Get index of a table in an HTML page

To get the index of a table which you need to configure in dataset properties, you can use e.g. Excel 2016 as the tool as follows:

  1. Launch Excel 2016 and switch to the Data tab.

  2. Click New Query on the toolbar, point to From Other Sources and click From Web.

    Power Query menu

  3. In the From Web dialog box, enter URL that you would use in linked service JSON (for example: https://en.wikipedia.org/wiki/) along with path you would specify for the dataset (for example: AFI%27s_100_Years...100_Movies), and click OK.

    From Web dialog

    URL used in this example: https://en.wikipedia.org/wiki/AFI%27s_100_Years...100_Movies

  4. If you see Access Web content dialog box, select the right URL, authentication, and click Connect.

    Access Web content dialog box

  5. Click a table item in the tree view to see content from the table and then click Edit button at the bottom.

    Navigator dialog

  6. In the Query Editor window, click Advanced Editor button on the toolbar.

    Advanced Editor button

  7. In the Advanced Editor dialog box, the number next to "Source" is the index.

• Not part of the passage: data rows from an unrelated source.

-- pv_equiv track=rewrite | github.com/UmutAcarLab/oac | plotter.py | create_plot_file
-- ===== SOURCE A (Python) =====
-- def create_plot_file(curr_list):
--   header = "\\begin{figure*}[htbp]\n\t\centering\n"
--   footer = "\caption{Size vs. Time plots}\n\end{figure*}\n"
--   count = 0
--   s=""
--   for x in curr_list:
--     if count % 3 == 0:
--       s+=header
--     s+="\t\includegraphics[width=0.3\linewidth]"
--     s+="{plots/%s.inset.png}\quad\n"%(x)
--     count+=1
--     if count % 3 == 0:
--       s+=footer
--   if count % 3 != 0:
--     s+=footer
--   return s
-- ===== SOURCE B (Python) =====
-- def create_plot_file(curr_list):
--   header = "\\begin{figure*}[htbp]\n\t\centering\n"
--   footer = "\caption{Size vs. Time plots}\n\end{figure*}\n"
--   parts = []
--   for i in range(0, len(curr_list), 3):
--     parts.append(header)
--     for x in curr_list[i:i+3]:
--       parts.append("\t\includegraphics[width=0.3\linewidth]{plots/%s.inset.png}\quad\n" % (x,))
--     parts.append(footer)
--   return "".join(parts)
-- ===== Notes on version B (the rewrite author's own statement) =====
-- stated objective: simpler
-- what changed: Replaces the flat loop with a count % 3 counter, an in-loop footer append and a post-loop trailing-footer special case by iterating over explicit 3-element chunks, emitting header, image lines and footer uniformly per chunk, joined at the end.
import Mathlib
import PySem

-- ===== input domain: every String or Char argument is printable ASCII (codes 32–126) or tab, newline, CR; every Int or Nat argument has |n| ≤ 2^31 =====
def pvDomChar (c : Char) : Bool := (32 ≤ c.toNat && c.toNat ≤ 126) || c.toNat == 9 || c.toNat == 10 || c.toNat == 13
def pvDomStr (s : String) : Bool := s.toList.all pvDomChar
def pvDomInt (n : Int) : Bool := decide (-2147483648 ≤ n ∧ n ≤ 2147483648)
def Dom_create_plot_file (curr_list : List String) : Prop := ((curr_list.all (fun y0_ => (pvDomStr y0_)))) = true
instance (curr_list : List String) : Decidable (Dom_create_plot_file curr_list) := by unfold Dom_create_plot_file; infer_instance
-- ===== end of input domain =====

-- B replaces A's modular counter and post-loop trailing-footer patch by iterating over
-- explicit 3-element chunks, emitting header, images and footer uniformly per chunk (objective: simpler).

-- shared string literals of both Pythons
def pvHeader : String := "\\begin{figure*}[htbp]\n\t\\centering\n"
def pvFooter : String := "\\caption{Size vs. Time plots}\n\\end{figure*}\n"
def pvImg (x : String) : String :=
  "\t\\includegraphics[width=0.3\\linewidth]" ++ ("{plots/" ++ x ++ ".inset.png}\\quad\n")

-- ===== PORT A =====
-- A's loop state: (count, s); footer appended inside the loop when count % 3 hits 0, and
-- once more after the loop if count % 3 ≠ 0.
def pvStepA (st : Int × String) (x : String) : Int × String :=
  let s := if st.1 % 3 = 0 then st.2 ++ pvHeader else st.2
  let s := s ++ pvImg x
  let count := st.1 + 1
  let s := if count % 3 = 0 then s ++ pvFooter else s
  (count, s)

def create_plot_file (curr_list : List String) : String :=
  let r := curr_list.foldl pvStepA (0, "")
  if r.1 % 3 ≠ 0 then r.2 ++ pvFooter else r.2

-- ===== PORT B =====
-- Source B's chunk loop: each step takes the next ≤3 names, wraps them in header/footer.
def pvChunks : List String → String
  | [] => ""
  | x :: rest =>
      pvHeader ++ ((x :: rest).take 3).foldl (fun s y => s ++ pvImg y) "" ++ pvFooter
        ++ pvChunks (rest.drop 2)
termination_by l => l.length
decreasing_by simp

def create_plot_file_alt (curr_list : List String) : String := pvChunks curr_list

-- ===== PRECONDITION & SPEC =====
def Spec_create_plot_file (curr_list : List String) (out : String) : Prop := out = create_plot_file_alt curr_list
instance (curr_list : List String) (out : String) : Decidable (Spec_create_plot_file curr_list out) := by unfold Spec_create_plot_file; infer_instance

-- ===== CLAIM (what is proved, stated in full; the proofs are below) =====
def Claim_equal_create_plot_file : Prop := ∀ (curr_list : List String), Dom_create_plot_file curr_list → Spec_create_plot_file curr_list (create_plot_file curr_list)

-- ===== LEMMAS AND PROOFS =====

theorem pvChunks_nil : pvChunks [] = "" := by rw [pvChunks]

theorem pvChunks_cons (x : String) (rest : List String) :
    pvChunks (x :: rest)
      = pvHeader ++ ((x :: rest).take 3).foldl (fun s y => s ++ pvImg y) "" ++ pvFooter
          ++ pvChunks (rest.drop 2) := by
  rw [pvChunks]

-- A's loop from any state (c, s) with c % 3 = 0, followed by A's post-loop footer fix,
-- produces s ++ (B's chunked output).
theorem pv_key : ∀ (n : Nat) (l : List String), l.length ≤ n → ∀ (c : Int) (s : String),
    c % 3 = 0 →
    (let r := l.foldl pvStepA (c, s); if r.1 % 3 ≠ 0 then r.2 ++ pvFooter else r.2)
      = s ++ pvChunks l := by
  intro n
  induction n with
  | zero =>
    intro l hl c s hc
    have : l = [] := List.eq_nil_of_length_eq_zero (Nat.le_zero.mp hl)
    subst this
    simp [pvChunks_nil, hc]
  | succ n ih =>
    intro l hl c s hc
    match l with
    | [] => simp [pvChunks_nil, hc]
    | [a] =>
      have h1 : (c + 1) % 3 ≠ 0 := by omega
      simp only [List.foldl, pvStepA, hc, if_pos, if_neg h1]
      simp [h1, pvChunks_cons, pvChunks_nil, String.append_assoc]
    | [a, b] =>
      have h1 : (c + 1) % 3 ≠ 0 := by omega
      have h2 : (c + 1 + 1) % 3 ≠ 0 := by omega
      simp only [List.foldl, pvStepA, hc, if_pos, if_neg h1, if_neg h2]
      simp [h2, pvChunks_cons, pvChunks_nil, String.append_assoc]
    | a :: b :: d :: rest =>
      have h1 : (c + 1) % 3 ≠ 0 := by omega
      have h2 : (c + 1 + 1) % 3 ≠ 0 := by omega
      have h3 : (c + 1 + 1 + 1) % 3 = 0 := by omega
      have hlen : rest.length ≤ n := by simp at hl; omega
      have := ih rest hlen (c + 1 + 1 + 1)
        (s ++ pvHeader ++ pvImg a ++ pvImg b ++ pvImg d ++ pvFooter) h3
      simp only [List.foldl, pvStepA, hc, if_pos, if_neg h1, if_neg h2, h3] at this ⊢
      rw [pvChunks_cons]
      simp only [List.take_succ_cons, List.take_zero, List.drop_succ_cons, List.drop_zero,
        List.foldl] at this ⊢
      rw [this]
      simp [String.append_assoc]

-- ===== VERDICT (by name: the statement is the Claim_ definition above) =====
theorem create_plot_file_spec : Claim_equal_create_plot_file := by
  intro l _
  unfold Spec_create_plot_file create_plot_file create_plot_file_alt
  have := pv_key l.length l le_rfl 0 "" (by decide)
  simpa using this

    Advanced Editor - Index

If you are using Excel 2013, use Microsoft Power Query for Excel to get the index. See Connect to a web page article for details. The steps are similar if you are using Microsoft Power BI for Desktop.

Lookup activity properties

To learn details about the properties, check Lookup activity.

For a list of data stores supported as sources and sinks by the copy activity, see supported data stores.